Simple, indirection to the rescue again! Just add an increasing number in the comment field and keep track of which number is which comment in an Excel sheet on SharePoint or similar.

And yes, I'm mostly joking.

Hopefully you're managing DNS as code, so you have a repo commit log that can give you that context.

Keep a log of every record added and why it was added. When making any DNS changes review the log as well.

This type of “hygiene” is pointless; it does nothing but provide a tiny amount of obscurity, which is easily pierced in other ways.

It’s not hard to figure out what services a company is using, and most of these services requiring verification are so ubiquitous that confirming the knowledge adds no marginal utility to attackers. “Oh wow, this SaaS company has verified with Atlassian and Google, who could have guessed.”

This kind of thing is pointless against a targeted attack.
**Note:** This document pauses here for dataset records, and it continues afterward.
-- pv_equiv track=rewrite | github.com/JawaharChirimar/AIbyJC | DigitNN/DataManagement/FontDigitGenerator.py | get_font_weights_to_use
-- ===== SOURCE A (Python) =====
-- def get_font_weights_to_use(files):
--     """
--     Select ONE font weight to use from available files.
--
--     Priority: regular > bold > thin > any available
--
--     Returns:
--         List of (weight_name, url) tuples (single item)
--     """
--     # Priority order: regular first, then bold, then thin
--     priority_order = ["regular", "400", "500", "700", "600", "800", "900", "300", "200", "100"]
--
--     for w in priority_order:
--         if w in files:
--             return [(w, files[w])]
--
--     # If none of the preferred weights found, use whatever is available
--     if files:
--         first_key = next(iter(files))
--         return [(first_key, files[first_key])]
--
--     return []
-- ===== SOURCE B (Python) =====
-- def get_font_weights_to_use(files):
--     """
--     Select ONE font weight to use from available files.
--
--     Priority: regular > bold > thin > any available
--
--     Returns:
--         List of (weight_name, url) tuples (single item)
--     """
--     priority_order = ["regular", "400", "500", "700", "600", "800", "900", "300", "200", "100"]
--     if not files:
--         return []
--     # Rank table: scan the data once through an index table instead of
--     # scanning the priority list against the dict.
--     rank = {w: i for i, w in enumerate(priority_order)}
--     best = min(files, key=lambda w: rank.get(w, len(priority_order)))
--     return [(best, files[best])]
-- ===== Notes on version B (the rewrite author's own statement) =====
-- stated objective: idiomatic
-- what changed: Instead of scanning the fixed priority list against the dict with an early-return loop plus a separate fallback branch, B builds a rank index once and selects the single best key with min() over the dict's keys (unlisted keys get a sentinel rank past all real ones, and min's first-wins stability reproduces the first-key fallback).
import Mathlib
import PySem

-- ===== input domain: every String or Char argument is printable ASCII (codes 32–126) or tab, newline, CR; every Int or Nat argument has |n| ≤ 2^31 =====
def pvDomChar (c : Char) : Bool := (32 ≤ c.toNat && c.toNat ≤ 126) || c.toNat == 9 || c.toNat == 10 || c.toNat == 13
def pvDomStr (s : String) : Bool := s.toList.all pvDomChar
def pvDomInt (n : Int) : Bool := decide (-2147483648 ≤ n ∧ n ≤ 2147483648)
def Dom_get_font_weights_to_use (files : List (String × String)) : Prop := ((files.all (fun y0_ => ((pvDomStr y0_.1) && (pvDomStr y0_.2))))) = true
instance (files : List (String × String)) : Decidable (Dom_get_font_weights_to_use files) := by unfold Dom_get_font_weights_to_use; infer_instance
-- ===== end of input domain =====

-- B replaces A's priority-list scan + fallback branch by a rank index and a single min() over the dict's keys (idiomatic; same result).


-- ===== PORT A =====
-- the 'for w in priority_order' loop with its early returns; the final two returns are the base case
def pvLoopA (files : List (String × String)) : List String → List (String × String)
  | [] =>
    -- if files: first_key = next(iter(files)); return [(first_key, files[first_key])]  /  return []
    match files with
    | [] => []
    | (k, _) :: _ => [(k, (PySem.Dict.mk files).getD k "")]   -- files[first_key]: key present, default unreachable
  | w :: rest =>
    if (PySem.Dict.mk files).contains w then
      [(w, (PySem.Dict.mk files).getD w "")]                  -- files[w]: guarded by 'w in files', default unreachable
    else pvLoopA files rest

def get_font_weights_to_use (files : List (String × String)) : List (String × String) :=
  pvLoopA files ["regular", "400", "500", "700", "600", "800", "900", "300", "200", "100"]

-- ===== PORT B =====
def get_font_weights_to_use_alt (files : List (String × String)) : List (String × String) :=
  let priority_order : List String := ["regular", "400", "500", "700", "600", "800", "900", "300", "200", "100"]
  if files = [] then []
  else
    -- rank = {w: i for i, w in enumerate(priority_order)}
    let rank : PySem.Dict String Int :=
      PySem.Dict.ofList ((PySem.List.enumerate priority_order).map (fun p => (p.2, p.1)))
    -- best = min(files, key=lambda w: rank.get(w, len(priority_order)))
    match PySem.List.min? (files.map Prod.fst)
        (fun w => rank.getD w ((priority_order.length : Int))) with
    | some best => [(best, (PySem.Dict.mk files).getD best "")]  -- files[best]: best is a key
    | none => []  -- unreachable: files ≠ []

-- ===== PRECONDITION & SPEC =====
def Spec_get_font_weights_to_use (files : List (String × String)) (out : List (String × String)) : Prop := out = get_font_weights_to_use_alt files
instance (files : List (String × String)) (out : List (String × String)) : Decidable (Spec_get_font_weights_to_use files out) := by unfold Spec_get_font_weights_to_use; infer_instance

-- ===== CLAIM (what is proved, stated in full; the proofs are below) =====
def Claim_equal_get_font_weights_to_use : Prop := ∀ (files : List (String × String)), Dom_get_font_weights_to_use files → Spec_get_font_weights_to_use files (get_font_weights_to_use files)

-- ===== LEMMAS AND PROOFS =====

-- the priority list, named for the proofs
def pvP : List String := ["regular", "400", "500", "700", "600", "800", "900", "300", "200", "100"]

-- B's rank key is exactly 'index in the priority list, 10 if absent' — and List.idxOf is exactly that
theorem pvRank_eq_idxOf (w : String) :
    (PySem.Dict.ofList ((PySem.List.enumerate pvP).map (fun p => (p.2, p.1)))).getD w ((pvP.length : Int))
      = (pvP.idxOf w : Int) := by
  rw [show (PySem.Dict.ofList ((PySem.List.enumerate pvP).map (fun p => (p.2, p.1))))
      = PySem.Dict.mk [("regular",0),("400",1),("500",2),("700",3),("600",4),("800",5),("900",6),("300",7),("200",8),("100",9)] from by decide]
  simp only [pvP, PySem.Dict.getD_eq_get?_getD, PySem.Dict.get?_mk_cons, List.idxOf, List.findIdx_cons]
  split_ifs <;> simp_all [Bool.cond_eq_ite, PySem.Dict.get?]

-- B's body with the rank lookup replaced by List.idxOf into pvP
theorem pvAlt_eq (files : List (String × String)) :
    get_font_weights_to_use_alt files =
      (if files = [] then []
       else match PySem.List.min? (files.map Prod.fst) (fun w => (pvP.idxOf w : Int)) with
        | some best => [(best, (PySem.Dict.mk files).getD best "")]
        | none => []) := by
  have hk : (fun w : String =>
      (PySem.Dict.ofList ((PySem.List.enumerate ["regular", "400", "500", "700", "600", "800", "900", "300", "200", "100"]).map (fun p => (p.2, p.1)))).getD w
        (((["regular", "400", "500", "700", "600", "800", "900", "300", "200", "100"] : List String).length : Int)))
      = fun w => (pvP.idxOf w : Int) := funext fun w => pvRank_eq_idxOf w
  simp only [get_font_weights_to_use_alt]
  rw [hk]

-- min? keeps its first element when the key is constant
theorem pvMin?_const {α : Type} (key : α → Int) (c : Int) (x : α) (t : List α)
    (h : ∀ y ∈ x :: t, key y = c) : PySem.List.min? (x :: t) key = some x := by
  have hx : key x = c := h x (by simp)
  have aux : ∀ (l : List α), (∀ y ∈ l, key y = c) →
      l.foldl (fun acc y => match acc with
        | none => some y
        | some m => if key y < key m then some y else some m) (some x) = some x := by
    intro l
    induction l with
    | nil => intro _; rfl
    | cons a l ih =>
      intro hl
      have ha : key a = c := hl a (by simp)
      simp only [List.foldl_cons]
      rw [show (if key a < key x then some a else some x) = some x from by
        rw [ha, hx]; simp]
      exact ih (fun y hy => hl y (by simp [hy]))
  simp only [PySem.List.min?, List.foldl_cons]
  exact aux t (fun y hy => h y (by simp [hy]))

-- every key of files ranks at least i when the first i priorities are missing
theorem pvIdx_ge (ks : List String) (i : Nat) (hi : i ≤ pvP.length)
    (hprev : ∀ j, j < i → ∀ (hj : j < pvP.length), pvP[j] ∉ ks) :
    ∀ y ∈ ks, i ≤ pvP.idxOf y := by
  intro y hy
  by_contra hlt
  push Not at hlt
  have hylen : pvP.idxOf y < pvP.length := lt_of_lt_of_le hlt hi
  have := hprev (pvP.idxOf y) hlt hylen
  rw [List.getElem_idxOf hylen] at this
  exact this hy

-- if w is a present key of minimal priority rank (a listed one), B picks w
theorem pvAlt_picks (files : List (String × String)) (w : String)
    (hmem : w ∈ files.map Prod.fst)
    (hmin : ∀ y ∈ files.map Prod.fst, pvP.idxOf w ≤ pvP.idxOf y)
    (hw : pvP.idxOf w < pvP.length) :
    get_font_weights_to_use_alt files = [(w, (PySem.Dict.mk files).getD w "")] := by
  have hne : files ≠ [] := by intro h; subst h; simp at hmem
  rw [pvAlt_eq, if_neg hne]
  cases hm : PySem.List.min? (files.map Prod.fst) (fun y => (pvP.idxOf y : Int)) with
  | none => exact absurd ((PySem.List.min?_eq_none_iff _ _).mp hm) (by intro h; rw [h] at hmem; simp at hmem)
  | some m =>
    have hmm : m ∈ files.map Prod.fst := PySem.List.min?_mem hm
    have h1 : (pvP.idxOf m : Int) ≤ (pvP.idxOf w : Int) := PySem.List.min?_isMin hm w hmem
    have h2 : pvP.idxOf w ≤ pvP.idxOf m := hmin m hmm
    have heq : pvP.idxOf m = pvP.idxOf w := by omega
    have hmlen : pvP.idxOf m < pvP.length := heq ▸ hw
    have : m = w := by
      calc m = pvP[pvP.idxOf m]'hmlen := (List.getElem_idxOf hmlen).symm
        _ = pvP[pvP.idxOf w]'hw := by simp [heq]
        _ = w := List.getElem_idxOf hw
    simp [this]

-- if no priority weight is present, B falls back to the first key
theorem pvAlt_fallback (f : String × String) (t : List (String × String))
    (hall : ∀ y ∈ (f :: t).map Prod.fst, pvP.idxOf y = pvP.length) :
    get_font_weights_to_use_alt (f :: t) = [(f.1, (PySem.Dict.mk (f :: t)).getD f.1 "")] := by
  rw [pvAlt_eq, if_neg (by simp)]
  have hconst : ∀ y ∈ f.1 :: t.map Prod.fst, ((pvP.idxOf y : Int)) = (pvP.length : Int) := by
    intro y hy
    have := hall y (by simpa using hy)
    exact_mod_cast this
  rw [show (f :: t).map Prod.fst = f.1 :: t.map Prod.fst from rfl,
    pvMin?_const _ (pvP.length : Int) f.1 (t.map Prod.fst) hconst]

-- A's remaining loop (from priority index i) agrees with B
theorem pvLoop_eq (f : String × String) (t : List (String × String)) :
    ∀ (n i : Nat), i ≤ pvP.length → pvP.length - i = n →
    (∀ j, j < i → ∀ (hj : j < pvP.length), pvP[j] ∉ (f :: t).map Prod.fst) →
    pvLoopA (f :: t) (pvP.drop i) = get_font_weights_to_use_alt (f :: t) := by
  intro n
  induction n with
  | zero =>
    intro i hi hn hprev
    have hiL : i = pvP.length := by omega
    subst hiL
    rw [List.drop_length]
    have hall : ∀ y ∈ (f :: t).map Prod.fst, pvP.idxOf y = pvP.length := fun y hy =>
      le_antisymm List.idxOf_le_length (pvIdx_ge _ _ le_rfl hprev y hy)
    rw [pvAlt_fallback f t hall]
    rfl
  | succ n ih =>
    intro i hi hn hprev
    have hiL : i < pvP.length := by omega
    rw [List.drop_eq_getElem_cons hiL]
    simp only [pvLoopA]
    have hidx : pvP.idxOf pvP[i] = i := List.Nodup.idxOf_getElem (by decide) i hiL
    by_cases hc : (PySem.Dict.mk (f :: t)).contains pvP[i] = true
    · rw [if_pos hc]
      have hmem : pvP[i] ∈ (f :: t).map Prod.fst := by
        have := (PySem.Dict.contains_iff_mem_keys _ _).mp hc
        simpa [PySem.Dict.keys_mk] using this
      exact (pvAlt_picks (f :: t) pvP[i] hmem
        (fun y hy => by rw [hidx]; exact pvIdx_ge _ i (le_of_lt hiL) hprev y hy)
        (hidx ▸ hiL)).symm
    · rw [if_neg hc]
      refine ih (i + 1) (by omega) (by omega) ?_
      intro j hj hjL hmemj
      rcases Nat.lt_succ_iff_lt_or_eq.mp hj with hlt | heq
      · exact hprev j hlt hjL hmemj
      · subst heq
        apply hc
        rw [PySem.Dict.contains_iff_mem_keys, PySem.Dict.keys_mk]
        exact hmemj

-- ===== VERDICT (by name: the statement is the Claim_ definition above) =====
theorem get_font_weights_to_use_spec : Claim_equal_get_font_weights_to_use := by
  intro files _
  unfold Spec_get_font_weights_to_use
  cases files with
  | nil => decide
  | cons f t =>
    have h := pvLoop_eq f t pvP.length 0 (by omega) (by omega) (by intro j hj; omega)
    simpa [pvP] using h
But it can hide you long enough in case of zero-days/fresh unpatched vulnerabilities because attackers will first target the more easily visible victims.

It’s pointless against a targeted attack, but it will help attackers target you? That doesn’t really make sense to me. Can you share an example?

If an attacker knows about some exploit involving someservice.com, which you are using. That attacker will try to find out where he can use that exploit of his. E.g. he might use something like shodan, google or DNS to get a list of users of someservice.com. Those potential victims that turn up in that list will get attacked first. Later on, if that list is used up, the attacker might then look at other means of getting new victims, like e.g. just trying out the exploit on targets where he doesn't know they are vulnerable. So in that case, not being "visible" to an attacker buys you time to fix the vulnerability.

On the other hand, if you are on the attacker's hotlist, he'll try you first and you gain nothing.